On the south side, the reliefs depict Augustus and members of the imperial family. On the north side, various senators, magistrates, and members of religious fraternities are shown. In both sets of reliefs, children are included. Augustus emphasized the importance of the family and the need to procreate. The figures are engaged in a ritual procession, but they appear to have posed for a moment, with some seeming to take a moment to reflect or to engage in conversation with others.
In his book Roman Art and Architecture (1985), Mortimer Wheeler notes that “the Ara Pacis is essentially a portrait-gallery of celebrants who screen an altar but dominate the scene.” He memorably adds: “If we would understand the Augustan period – its quiet good manners and its undemonstrative confidence – in a single document, that document is the Ara Pacis Augustae” (p. 165).

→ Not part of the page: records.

-- pv_equiv track=rewrite | github.com/vhsw/Advent-of-Code | 2016/Day 14/one_time_pad.py | three_in_row
-- ===== SOURCE A (Python) =====
-- def three_in_row(digest: str):
--     prev = ""
--     counter = 0
--     for char in digest:
--         if char != prev:
--             counter = 1
--             prev = char
--             continue
--         counter += 1
--         if counter >= 3:
--             return char
-- ===== SOURCE B (Python) =====
-- def three_in_row(digest: str):
--     for a, b, c in zip(digest, digest[1:], digest[2:]):
--         if a == b == c:
--             return a
-- ===== Notes on version B (the rewrite author's own statement) =====
-- stated objective: simpler
-- what changed: Replaces the stateful prev/counter run-length scan with a stateless sliding window over overlapping triples (zip of the string with its two shifts), returning the first character whose triple is constant.
import Mathlib
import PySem

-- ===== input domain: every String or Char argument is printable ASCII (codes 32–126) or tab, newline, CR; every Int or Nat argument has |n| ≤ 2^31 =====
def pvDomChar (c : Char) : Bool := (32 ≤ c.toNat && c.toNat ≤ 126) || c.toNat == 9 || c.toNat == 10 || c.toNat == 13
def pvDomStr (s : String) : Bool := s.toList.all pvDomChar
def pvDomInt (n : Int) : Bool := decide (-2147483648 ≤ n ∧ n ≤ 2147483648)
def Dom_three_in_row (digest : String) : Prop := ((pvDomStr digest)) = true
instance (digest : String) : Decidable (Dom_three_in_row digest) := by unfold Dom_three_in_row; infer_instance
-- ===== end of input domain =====

-- ===== PORT A =====
-- A: stateful scan keeping the previous character (as a 1-char string) and a run counter.
def three_in_row_goA : List Char → String → Nat → Option String
  | [], _, _ => none
  | ch :: rest, prev, counter =>
    if String.ofList [ch] ≠ prev then
      three_in_row_goA rest (String.ofList [ch]) 1
    else if counter + 1 ≥ 3 then
      some (String.ofList [ch])
    else
      three_in_row_goA rest prev (counter + 1)

def three_in_row (digest : String) : Option String :=
  three_in_row_goA digest.toList "" 0

-- ===== PORT B =====
-- B: sliding window over overlapping triples (zip of the string with its two shifts).
def three_in_row_goB : List Char → Option String
  | a :: b :: c :: rest =>
    if a = b ∧ b = c then some (String.ofList [a]) else three_in_row_goB (b :: c :: rest)
  | _ => none

def three_in_row_alt (digest : String) : Option String :=
  three_in_row_goB digest.toList

-- ===== PRECONDITION & SPEC =====
def Spec_three_in_row (digest : String) (out : Option String) : Prop := out = three_in_row_alt digest
instance (digest : String) (out : Option String) : Decidable (Spec_three_in_row digest out) := by unfold Spec_three_in_row; infer_instance

-- ===== CLAIM (what is proved, stated in full; the proofs are below) =====
def Claim_equal_three_in_row : Prop := ∀ (digest : String), Dom_three_in_row digest → Spec_three_in_row digest (three_in_row digest)

-- ===== LEMMAS AND PROOFS =====

theorem goB_cons_ne (a b : Char) (r : List Char) (h : a ≠ b) :
    three_in_row_goB (a :: b :: r) = three_in_row_goB (b :: r) := by
  cases r with
  | nil => simp [three_in_row_goB]
  | cons e r' => simp [three_in_row_goB, h]

theorem mk_single_inj (a b : Char) : (String.ofList [a] = String.ofList [b]) ↔ a = b := by
  constructor
  · intro h
    have := congrArg String.toList h
    simpa using this
  · intro h; rw [h]

theorem goA_inv (l : List Char) :
    (∀ c : Char, three_in_row_goA l (String.ofList [c]) 1 = three_in_row_goB (c :: l)) ∧
    (∀ c : Char, three_in_row_goA l (String.ofList [c]) 2 =
      match l with
      | [] => none
      | e :: r => if e = c then some (String.ofList [c]) else three_in_row_goB (e :: r)) := by
  induction l with
  | nil =>
    constructor <;> intro c <;> simp [three_in_row_goA, three_in_row_goB]
  | cons d r ih =>
    constructor
    · intro c
      by_cases hdc : d = c
      · subst hdc
        have h2 := ih.2 d
        simp [three_in_row_goA] at h2 ⊢
        rw [h2]
        cases r with
        | nil => simp [three_in_row_goB]
        | cons e r' =>
          by_cases hed : e = d
          · subst hed
            simp [three_in_row_goB]
          · have hde : d ≠ e := fun h => hed h.symm
            simp [three_in_row_goB, hde, goB_cons_ne d e r' hde, hed]
      · have hne : String.ofList [d] ≠ String.ofList [c] := by
          simp [mk_single_inj]; exact hdc
        have h1 := ih.1 d
        have hdc' : d ≠ c := hdc
        simp [three_in_row_goA, hne, h1]
        cases r with
        | nil => simp [three_in_row_goB]
        | cons e r' =>
          have : ¬ (c = d ∧ d = e) := by
            intro h; exact hdc (h.1.symm)
          simp [three_in_row_goB, this]
    · intro c
      by_cases hdc : d = c
      · subst hdc
        simp [three_in_row_goA]
      · have hne : String.ofList [d] ≠ String.ofList [c] := by
          simp [mk_single_inj]; exact hdc
        have h1 := ih.1 d
        simp [three_in_row_goA, hne, h1, hdc]

-- ===== VERDICT (by name: the statement is the Claim_ definition above) =====
theorem three_in_row_spec : Claim_equal_three_in_row := by
  intro digest _
  unfold Spec_three_in_row three_in_row three_in_row_alt
  cases h : digest.toList with
  | nil => simp [three_in_row_goA, three_in_row_goB]
  | cons c rest =>
    have hne : String.ofList [c] ≠ "" := by
      intro h'
      have := congrArg String.toList h'
      simp at this
    simp [three_in_row_goA, hne]
    exact (goA_inv rest).1 c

The Romans favoured naturalistic portraits and some of the figures can indeed be identified with relative ease, including Augustus himself. Augustus had learned from the mistakes of his adoptive father, Julius Caesar: you can get away with seizing absolute power, provided you don’t make it obvious. Augustus presented himself simply as the defender of the Roman Republic and of Republican values.

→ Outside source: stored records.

-- shared recursive skeleton of the equivalence proof: n insertions walking the suffix
def goR (f ins : List Char) : Nat → List Char → Option (List Char)
  | 0, u => some u
  | Nat.succ n, u =>
    if h : PySem.Chars.find u f = -1 then none
    else
      (goR f ins n (u.drop ((PySem.Chars.find u f).toNat + f.length))).map
        (fun v => u.take ((PySem.Chars.find u f).toNat + f.length) ++ ins ++ v)

theorem pvGoREq (f ins : List Char) (hf : f ≠ []) :
    ∀ (n : Nat) (u : List Char), 0 < n → n < (piecesR f u).length →
      goR f ins n u
        = some (PySem.Chars.join (f ++ ins) ((piecesR f u).take n) ++ (f ++ ins)
            ++ PySem.Chars.join f ((piecesR f u).drop n)) := by
  intro n
  induction n with
  | zero => intro u h; omega
  | succ n ih =>
    intro u _ hlen
    have hfind : PySem.Chars.find u f ≠ -1 := by
      intro hcon
      rw [piecesR_single f u (Or.inl hcon)] at hlen
      simp at hlen
    rw [piecesR_cons f u hfind hf] at hlen ⊢
    rw [goR, dif_neg hfind]
    by_cases hn : n = 0
    · subst hn
      rw [goR]
      rw [List.take_succ_cons, List.take_zero, List.drop_succ_cons, List.drop_zero]
      rw [PySem.Chars.join_singleton, pvJoinPiecesR f hf]
      rw [pvTakeCut u f hfind]
      simp [List.append_assoc]
    · have hlen' : n < (piecesR f (u.drop ((PySem.Chars.find u f).toNat + f.length))).length := by
        simp at hlen; omega
      rw [ih _ (by omega) hlen']
      simp only [Option.map_some]
      congr 1
      rw [List.take_succ_cons, List.drop_succ_cons]
      rw [pvJoinCons (f ++ ins) _ _ (by
        intro hc
        rcases List.take_eq_nil_iff.mp hc with hx | hx
        · exact hn hx
        · rw [hx] at hlen'; simp at hlen')]
      rw [pvTakeCut u f hfind]
      simp [List.append_assoc]


theorem pvLoopAEq (t f ins : List Char) (hf : f ≠ []) :
    ∀ (n : Nat) (s : Nat) (parts : List (List Char)), s ≤ t.length →
      (insertLoopA t f ins n (s : Int) parts).map
          (fun r => PySem.Chars.join [] (r.2 ++ [PySem.List.slice t (some r.1) none]))
        = (goR f ins n (t.drop s)).map (fun u => parts.flatten ++ u) := by
  intro n
  induction n with
  | zero =>
    intro s parts hs
    simp [insertLoopA, goR, pvJoinNilFlatten, PySem.List.slice_from_natCast]
  | succ n ih =>
    intro s parts hs
    rw [insertLoopA]
    simp only []
    rw [PySem.Chars.findFrom_natCast t f s hs]
    by_cases hj : PySem.Chars.find (t.drop s) f = -1
    · rw [if_pos (by rw [hj]; simp)]
      rw [goR, dif_pos hj]
      simp
    · have h0 : 0 ≤ PySem.Chars.find (t.drop s) f := by
        have := PySem.Chars.neg_one_le_find (s := t.drop s) (sub := f); omega
      rw [if_neg hj]
      set j := PySem.Chars.find (t.drop s) f with hjdef
      have hne : ¬ ((s : Int) + j = -1) := by omega
      rw [if_neg hne]
      have hcut := pvCutLe (t.drop s) f hj
      rw [List.length_drop] at hcut
      have hcast : (s : Int) + j + (f.length : Int) = ((s + j.toNat + f.length : Nat) : Int) := by
        push_cast [Int.toNat_of_nonneg h0]; ring
      have hcast2 : (s : Int) + j = ((s + j.toNat : Nat) : Int) := by
        push_cast [Int.toNat_of_nonneg h0]; ring
      rw [hcast]
      rw [show PySem.List.slice t (some (s : Int)) (some ((s + j.toNat + f.length : Nat) : Int))
            = (t.drop s).take (j.toNat + f.length) from by
        rw [PySem.List.slice_natCast]
        congr 1
        omega]
      rw [ih (s + j.toNat + f.length) _ (by omega)]
      rw [goR, dif_neg hj, ← hjdef]
      rw [show List.drop (s + j.toNat + f.length) t
            = (t.drop s).drop (j.toNat + f.length) from by
        rw [List.drop_drop]
        congr 1
        omega]
      cases hg : goR f ins n ((t.drop s).drop (j.toNat + f.length)) with
      | none => simp
      | some v => simp [List.append_assoc]


-- the parts A's loop appends when the fragment is empty: n repetitions of [text[0:0], insertion]
def stuffsR (ins : List Char) : Nat → List (List Char)
  | 0 => []
  | Nat.succ n => [] :: ins :: stuffsR ins n

theorem pvStuffsFlatten (ins : List Char) : ∀ n, (stuffsR ins n).flatten = repFlat ins n := by
  intro n
  induction n with
  | zero => simp [stuffsR, repFlat]
  | succ n ih => simp [stuffsR, repFlat, ih]

theorem pvLoopANil (t ins : List Char) :
    ∀ (n : Nat) (parts : List (List Char)),
      insertLoopA t [] ins n 0 parts = some (0, parts ++ stuffsR ins n) := by
  intro n
  induction n with
  | zero => intro parts; simp [insertLoopA, stuffsR]
  | succ n ih =>
    intro parts
    rw [insertLoopA]
    simp only []
    rw [show (0 : Int) = ((0 : Nat) : Int) from rfl]
    rw [PySem.Chars.findFrom_natCast t [] 0 (by omega)]
    simp [PySem.Chars.find_nil, PySem.List.slice_to, ih, stuffsR]

-- ===== VERDICT (by name: the statement is the Claim_ definition above) =====
theorem insert_after_line_spec : Claim_equal_insert_after_line := by
  intro text frag ins count _ hpre
  unfold Spec_insert_after_line insert_after_line insert_after_line_alt
  by_cases hc : count ≤ 0
  · rw [Int.toNat_of_nonpos hc, if_pos hc]
    simp [insertLoopA, PySem.List.slice_from]
  · rw [if_neg hc]
    have hcpos : 0 < count := by omega
    by_cases hfe : frag.toList = []
    · rw [if_pos (by simp [hfe])]
      rw [hfe, pvLoopANil]
      simp [pvJoinNilFlatten, pvStuffsFlatten, PySem.List.slice_from]
    · rw [if_neg (by simp [hfe])]
      have hfs : frag ≠ "" := fun hc' => hfe (by simp [hc'])
      have hpre' : count ≤ ((PySem.Chars.splitOn text.toList frag.toList).length : Int) - 1 :=
        hpre.resolve_left hfs
      rw [pvSplitOnEq frag.toList text.toList hfe] at hpre' ⊢
      have hcount : count = (count.toNat : Int) := by omega
      have hlen : count.toNat < (piecesR frag.toList text.toList).length := by omega
      rw [if_neg (by omega)]
      have hA := pvLoopAEq text.toList frag.toList ins.toList hfe count.toNat 0 [] (by omega)
      rw [List.drop_zero] at hA
      rw [pvGoREq frag.toList ins.toList hfe count.toNat text.toList (by omega) hlen] at hA
      simp only [Option.map_some, List.flatten_nil, List.nil_append, Nat.cast_zero] at hA
      obtain ⟨r, hr, hgr⟩ := Option.map_eq_some_iff.mp hA
      obtain ⟨st, pr⟩ := r
      rw [hr]
      exact congrArg String.ofList hgr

In keeping with his famous humility, and quite in contrast to how he is depicted in some private monuments like his statue at Prima Porta or the Gemma Augustea, he is shown here as, essentially, an ordinary citizen. He is a primus inter pares or “first among equals”.
The quiet dignity of the scenes on these reliefs emphasize the order that has been restored by his hand. With the furor (rage, violence) of the civil wars behind them, pietas (piety) reigns supreme. It’s certainly no coindence that the Altar of Peace was constructed on the Field of Mars, the god of war.
His accession in 27 BC is considered to have been the start of the Pax Romana, the Roman Peace, also referred to as the Pax Augusta. For the next two centuries or so, Rome would know mostly peace, interrupted only by relatively minor outbreaks of hostilities, such as the Year of the Four Emperors (AD 69). Only during the reign of Marcus Aurelius (r. AD 161–180) do the first real cracks begin to appear.
By ordering the creation of the Ara Pacis, Augustus didn’t simply wish to make a monument to celebrate what would later become known as the Pax Romana. Rather, the monument in and of itself became a statement: the peace brought about by Augstus made physical. The altar, with its reliefs celebrating piety, peace, and prosperity, was itself a corner stone of the new world forged by Rome’s first emperor.